Print verbatim the lines of the entries from the one containing "lemma gkLoop_eq (nucleotides" to the last, inclusive, and no others.

SOURCE DATA.
[Start of section]
-- pv_equiv track=rewrite | github.com/ipsamitt/MeanSCRAPT | preprocess_and_mean.py | generate_kmers
-- ===== SOURCE A (Python) =====
-- def generate_kmers(prefix, length, nucleotides):
--     if length == 0:
--         return [prefix]
--     else:
--         result = []
--         for nucleotide in nucleotides:
--             result.extend(generate_kmers(prefix + nucleotide, length - 1, nucleotides))
--         return result
-- ===== SOURCE B (Python) =====
-- def generate_kmers(prefix, length, nucleotides):
--     result = [prefix]
--     for _ in range(length):
--         if not result:
--             break
--         new_result = []
--         for s in result:
--             for nucleotide in nucleotides:
--                 new_result.append(s + nucleotide)
--         result = new_result
--     return result
-- ===== Notes on version B (the rewrite author's own statement) =====
-- stated objective: alternative
-- what changed: Replaces A's depth-first recursion with an iterative breadth-first layer-building loop (each pass extends every current string by every nucleotide, breaking early once the layer is empty), producing the same ordered list without recursion.
-- outside the precondition, e.g. on generate_kmers('', -1, []): A returns [], B returns ['']
import Mathlib
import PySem

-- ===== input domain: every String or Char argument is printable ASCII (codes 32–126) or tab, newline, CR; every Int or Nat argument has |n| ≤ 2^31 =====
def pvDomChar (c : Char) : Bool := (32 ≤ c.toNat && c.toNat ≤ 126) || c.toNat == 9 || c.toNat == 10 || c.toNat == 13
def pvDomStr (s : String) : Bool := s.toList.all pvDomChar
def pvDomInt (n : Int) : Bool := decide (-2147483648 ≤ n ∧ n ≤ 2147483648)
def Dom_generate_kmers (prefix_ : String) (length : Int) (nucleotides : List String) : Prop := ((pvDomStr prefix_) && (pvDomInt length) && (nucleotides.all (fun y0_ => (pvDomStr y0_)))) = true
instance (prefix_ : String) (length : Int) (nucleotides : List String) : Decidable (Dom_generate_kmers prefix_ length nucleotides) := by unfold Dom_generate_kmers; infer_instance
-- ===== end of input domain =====

-- B rebuilds the k-mer list iteratively layer by layer instead of A's depth-first recursion; same ordered output.


-- ===== PORT A =====
-- A's recursion on `length`, transcribed on the Nat value of length (exact for 0 ≤ length; Pre_ admits exactly that)
def gkA (prefix_ : String) (n : Nat) (nucleotides : List String) : List String :=
  match n with
  | 0 => [prefix_]
  | m + 1 => nucleotides.foldl (fun result nucleotide => result ++ gkA (prefix_ ++ nucleotide) m nucleotides) []

def generate_kmers (prefix_ : String) (length : Int) (nucleotides : List String) : List String :=
  gkA prefix_ length.toNat nucleotides

-- ===== PORT B =====
-- one layer step: extend every current string by every nucleotide, in order
def gkStep (nucleotides : List String) (result : List String) : List String :=
  result.foldl (fun new_result s => nucleotides.foldl (fun nr nucleotide => nr ++ [s ++ nucleotide]) new_result) []

-- the 'for _ in range(length)' loop with its early break once result is empty; exact for 0 ≤ length
def gkLoop (nucleotides : List String) : Nat → List String → List String
  | 0, result => result
  | n + 1, result => if result = [] then result else gkLoop nucleotides n (gkStep nucleotides result)

def generate_kmers_alt (prefix_ : String) (length : Int) (nucleotides : List String) : List String :=
  gkLoop nucleotides length.toNat [prefix_]

-- ===== PRECONDITION & SPEC =====
-- Pre_ excludes negative length: there A recurses into RecursionError for nonempty nucleotides,
-- and the [] it returns for empty nucleotides is an accident of the loop never running.
def Pre_generate_kmers (prefix_ : String) (length : Int) (nucleotides : List String) : Prop := 0 ≤ length
instance (prefix_ : String) (length : Int) (nucleotides : List String) : Decidable (Pre_generate_kmers prefix_ length nucleotides) := by unfold Pre_generate_kmers; infer_instance
def pvWitness_generate_kmers : String × Int × List String := ("x", 2, ["A", "C"])

def Spec_generate_kmers (prefix_ : String) (length : Int) (nucleotides : List String) (out : List String) : Prop := out = generate_kmers_alt prefix_ length nucleotides
instance (prefix_ : String) (length : Int) (nucleotides : List String) (out : List String) : Decidable (Spec_generate_kmers prefix_ length nucleotides out) := by unfold Spec_generate_kmers; infer_instance

-- ===== CLAIM (what is proved, stated in full; the proofs are below) =====
def Claim_equal_generate_kmers : Prop := ∀ (prefix_ : String) (length : Int) (nucleotides : List String), Dom_generate_kmers prefix_ length nucleotides → Pre_generate_kmers prefix_ length nucleotides → Spec_generate_kmers prefix_ length nucleotides (generate_kmers prefix_ length nucleotides)

-- ===== LEMMAS AND PROOFS =====

-- a left fold accumulating appends is a flatMap
lemma foldl_append_flatMap {α β : Type} (f : α → List β) :
    ∀ (l : List α) (init : List β),
      l.foldl (fun acc x => acc ++ f x) init = init ++ l.flatMap f := by
  intro l
  induction l with
  | nil => intro init; simp
  | cons x t ih => intro init; simp [ih]

-- one layer equals a flatMap
lemma gkStep_eq (nucleotides xs : List String) :
    gkStep nucleotides xs = xs.flatMap (fun s => nucleotides.map (fun n => s ++ n)) := by
  unfold gkStep
  have hinner : ∀ (s : String) (init : List String),
      nucleotides.foldl (fun nr nucleotide => nr ++ [s ++ nucleotide]) init
        = init ++ nucleotides.map (fun n => s ++ n) := by
    intro s init
    rw [foldl_append_flatMap (fun nucleotide => [s ++ nucleotide]) nucleotides init]
    induction nucleotides <;> simp_all
  simp only [hinner]
  exact foldl_append_flatMap _ xs []

-- A's recursive step as a flatMap
lemma gkA_succ (prefix_ : String) (m : Nat) (nucleotides : List String) :
    gkA prefix_ (m + 1) nucleotides
      = (nucleotides.map (fun n => prefix_ ++ n)).flatMap (fun s => gkA s m nucleotides) := by
  show nucleotides.foldl (fun result nucleotide => result ++ gkA (prefix_ ++ nucleotide) m nucleotides) []
      = _
  rw [List.flatMap_map, foldl_append_flatMap]
  simp

-- the layer loop starting from any list computes A's recursion pointwise
lemma gkLoop_eq (nucleotides : List String) :
    ∀ (n : Nat) (xs : List String),
      gkLoop nucleotides n xs = xs.flatMap (fun s => gkA s n nucleotides) := by
  intro n
  induction n with
  | zero => intro xs; simp [gkLoop, gkA]
  | succ m ih =>
      intro xs
      by_cases h : xs = []
      · simp [gkLoop, h]
      · rw [show gkLoop nucleotides (m + 1) xs = gkLoop nucleotides m (gkStep nucleotides xs)
             from by simp [gkLoop, h]]
        rw [ih (gkStep nucleotides xs), gkStep_eq]
        rw [List.flatMap_assoc]
        refine List.flatMap_congr ?_
        intro s _
        rw [gkA_succ]

-- ===== VERDICT (by name: the statement is the Claim_ definition above) =====
theorem generate_kmers_spec : Claim_equal_generate_kmers := by
  intro prefix_ length nucleotides _ hpre
  unfold Spec_generate_kmers generate_kmers generate_kmers_alt
  rw [gkLoop_eq]
  simp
[End of section]
PROBLEM SOLUTION.
lemma gkLoop_eq (nucleotides : List String) :
    ∀ (n : Nat) (xs : List String),
      gkLoop nucleotides n xs = xs.flatMap (fun s => gkA s n nucleotides) := by
  intro n
  induction n with
  | zero => intro xs; simp [gkLoop, gkA]
  | succ m ih =>
      intro xs
      by_cases h : xs = []
      · simp [gkLoop, h]
      · rw [show gkLoop nucleotides (m + 1) xs = gkLoop nucleotides m (gkStep nucleotides xs)
             from by simp [gkLoop, h]]
        rw [ih (gkStep nucleotides xs), gkStep_eq]
        rw [List.flatMap_assoc]
        refine List.flatMap_congr ?_
        intro s _
        rw [gkA_succ]

-- ===== VERDICT (by name: the statement is the Claim_ definition above) =====
theorem generate_kmers_spec : Claim_equal_generate_kmers := by
  intro prefix_ length nucleotides _ hpre
  unfold Spec_generate_kmers generate_kmers generate_kmers_alt
  rw [gkLoop_eq]
  simp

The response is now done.